Last week the Web’s three leading search companies – Google, Microsoft and Yahoo! – announced a new structured data collaboration called Schema.org. It includes more than 100 new types of website markup for content like movies, music, organizations, TV shows, products, places and more. The stated aim of Schema.org is to “improve the display of search results, making it easier for people to find the right web pages.”
However, is this collaboration routing around existing web standards, as promoted by the governing web body the World Wide Web Consortium (W3C)? Since the news was announced, we’ve discovered that the W3C was not consulted about Schema.org. And given that Google dominates the search market, should we be worried that Google will control a substantial part of the markup used on webpages if – as expected – Schema.org gets significant take-up? Here’s why the alarm bell should be rung…
Firstly, for big picture context, this situation is somewhat reminiscent of the Microsoft land grab in the dot com era of the Web. Remember when Microsoft controlled the browser market and was able to dictate how webpages were marked up? Webmasters and developers were forced to use markup that catered to Microsoft’s Internet Explorer browser. Schema.org may well be leading down the same path, with webmasters and developers having to use Schema.org markup in order to get their webpages ranked highly in the major search engines.
Specifically, here are the two main issues about Schema.org which leads us to suspect this is a land grab:
1) The 3 companies – Google, Microsoft and Yahoo! – write the schemas and host them centrally. These schemas sometimes directly compete with existing open standards – such as the e-commerce markup standard GoodRelations, which has been receiving solid take-up from the likes of Best Buy. Update: Martin Hepp, creator and lead developer of GoodRelations, replied in the comments that “Google and Yahoo have confirmed that they will continue to support GoodRelations in RDFa for product and offer information.”
2) Whereas open standards like GoodRelations use RDFa (a simpler version of RDF, the main markup of the W3C-sponsored Semantic Web), the Schema.org markup will use Microdata – which is a spec written by Google.
RDFa Adoption Will Suffer
Schema.org will certainly lead to a decrease in RDFa usage, which ultimately hurts the W3C’s long-running push towards the Semantic Web – that is, a Web with added meaning and structure.
Over the past year, RDFa received significant take-up from large companies like Facebook and Best Buy. It’s particularly notable that Facebook used RDFa in its Open Graph protocol. Facebook is Google’s main competitor in the social Web, so Schema.org could also be viewed as a competitive move by Google against Facebook.
Simply put, the argument here is that Schema.org is a strong push by Google (and less so Microsoft and Yahoo!) to be in centralized control of key aspects of Web markup – at the expense of W3C open standards. As Web data becomes more and more structured, we have to question any moves by a large, influential company that may put it in a position of control over that data.
Indeed, last year we raised the same questions about Facebook’s Open Graph. Because although Facebook used RDFa, they used their own custom version of it. Despite this, both Facebook and the W3C argued that the Open Graph would actually help the adoption of RDFa.
Why Did Schema.org Choose Microdata Over RDFa?
ReadWriteWeb has learned of rumors that Yahoo! wanted RDFa to be a core component of Schema.org, but that Google and Microsoft insisted on Microdata. Why is that?
Microdata is the markup specification written by Google on which Schema.org is based.
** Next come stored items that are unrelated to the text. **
theorem part_two_spec' (favo : Int) : part_two favo = part_two_alt favo := by
  -- A's loop runs to the level decomposition
  obtain ⟨c, hc, heq⟩ := pvRun favo 51 PySem.Set.empty [(1,1)]
    (by simp [PySem.Set.empty]) (by simp [PySem.Set.empty])
    (by intro k hk; simp at hk; subst hk; norm_num)
  have hcle : c ≤ 1000000 := by
    simp [PySem.Set.empty] at hc
    omega
  have h1 := heq (1000000 - c)
  have h2 : 1000000 - c + c = 1000000 := by omega
  rw [h2] at h1
  have h3 : (([(1,1)] : List (Int × Int)).map (fun k => (k, (51 : Int) - ((51 : Nat) : Int))))
      = [(((1,1) : Int × Int), (0 : Int))] := by norm_num
  rw [h3] at h1
  have hA : part_two favo = ((pvLevels favo 51 PySem.Set.empty [(1,1)]).length : Int) := by
    unfold part_two
    rw [h1]
    rfl
  obtain ⟨hnodupV, hmemV⟩ := pvVisited_reach favo
  -- the flat list of counted grid cells
  have hmemLB : ∀ c : Int × Int,
      (c ∈ (List.range 52).flatMap (fun x =>
        ((List.range 52).filter (fun y => decide (pvP favo 50 x y ≤ 50))).map
          (fun (y : Nat) => ((x : Int), (y : Int))))) ↔ pvReach favo 50 c := by
    intro c
    simp only [List.mem_flatMap, List.mem_map, List.mem_filter, List.mem_range,
      decide_eq_true_eq]
    constructor
    · rintro ⟨x, hx, y, ⟨hy, hP⟩, rfl⟩
      exact (((pvInv_50 favo) x y hx hy).1 50 le_rfl).1 (by exact_mod_cast hP)
    · intro hr
      obtain ⟨hb1, hb2, hb3, hb4⟩ := pvReach_box favo 50 c hr
      have hx : c.1.toNat < 52 := by omega
      have hy : c.2.toNat < 52 := by omega
      have hcast : ((c.1.toNat : Int), (c.2.toNat : Int)) = c := by
        rw [Prod.ext_iff]
        constructor <;> simp <;> omega
      refine ⟨c.1.toNat, hx, c.2.toNat, ⟨hy, ?_⟩, hcast⟩
      have := (((pvInv_50 favo) c.1.toNat c.2.toNat hx hy).1 50 le_rfl).2
        (by rw [hcast]; exact hr)
      exact_mod_cast this
  have hnodupLB : ((List.range 52).flatMap (fun x =>
      ((List.range 52).filter (fun y => decide (pvP favo 50 x y ≤ 50))).map
        (fun (y : Nat) => ((x : Int), (y : Int))))).Nodup := by
    refine pvBlocks_nodup _ _ List.nodup_range ?_ ?_
    · intro x
      refine List.Nodup.map ?_ (List.Nodup.filter _ List.nodup_range)
      intro a b hab
      rw [Prod.mk.injEq] at hab
      exact_mod_cast hab.2
    · intro x c hc
      rcases List.mem_map.1 hc with ⟨y, _, rfl⟩
      rfl
  have hperm : (pvLevels favo 51 PySem.Set.empty [(1,1)]).Perm
      ((List.range 52).flatMap (fun x =>
        ((List.range 52).filter (fun y => decide (pvP favo 50 x y ≤ 50))).map
          (fun (y : Nat) => ((x : Int), (y : Int))))) := by
    rw [List.perm_ext_iff_of_nodup hnodupV hnodupLB]
    intro c
    rw [hmemV c, hmemLB c]
  rw [hA, part_two_alt_count favo, hperm.length_eq]

-- ===== VERDICT (by name: the statement is the Claim_ definition above) =====
theorem part_two_spec : Claim_equal_part_two := by
  intro favo _
  exact part_two_spec' favo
It’s similar to RDFa, in that it adds semantics to HTML in order to provide more structure to Web markup.
Google explained the Schema.org decision to use Microdata over RDFa on a Google Webmaster Central help page:
“Historically, we’ve supported three different standards for structured data markup: microdata, microformats, and RDFa. Instead of having webmasters decide between competing formats, we’ve decided to focus on just one format for schema.org. In addition, a single format will improve consistency across search engines relying on the data. There are arguments to be made for preferring any of the existing standards, but we’ve found that microdata strikes a balance between the extensibility of RDFa and the simplicity of microformats, so this is the format that we’ve gone with.”
That explanation makes logical and business sense, but even so we have to ask why Google, Microsoft and Yahoo! chose to route around the W3C supported standard of RDFa.
There is some politics happening here, because Microdata is sponsored by a non-W3C work group called Web Hypertext Application Technology Working Group (WHATWG), which was formed in 2004 in response to the perceived slow development of web standards at W3C.
Is This a Land Grab by Google? You Tell Us…
Regardless of the politics, there is a real danger that Google in particular will come to control a significant part of Web markup through Schema.org.
While it is a positive sign that the major search companies are pushing for more structured data, the big question is about control. Why isn’t Schema.org using RDFa, the W3C open standard, as the base for its schemas? Does Google now have too much influence over the future of structured data? We’d love to hear your thoughts about these important issues regarding the future of the Web.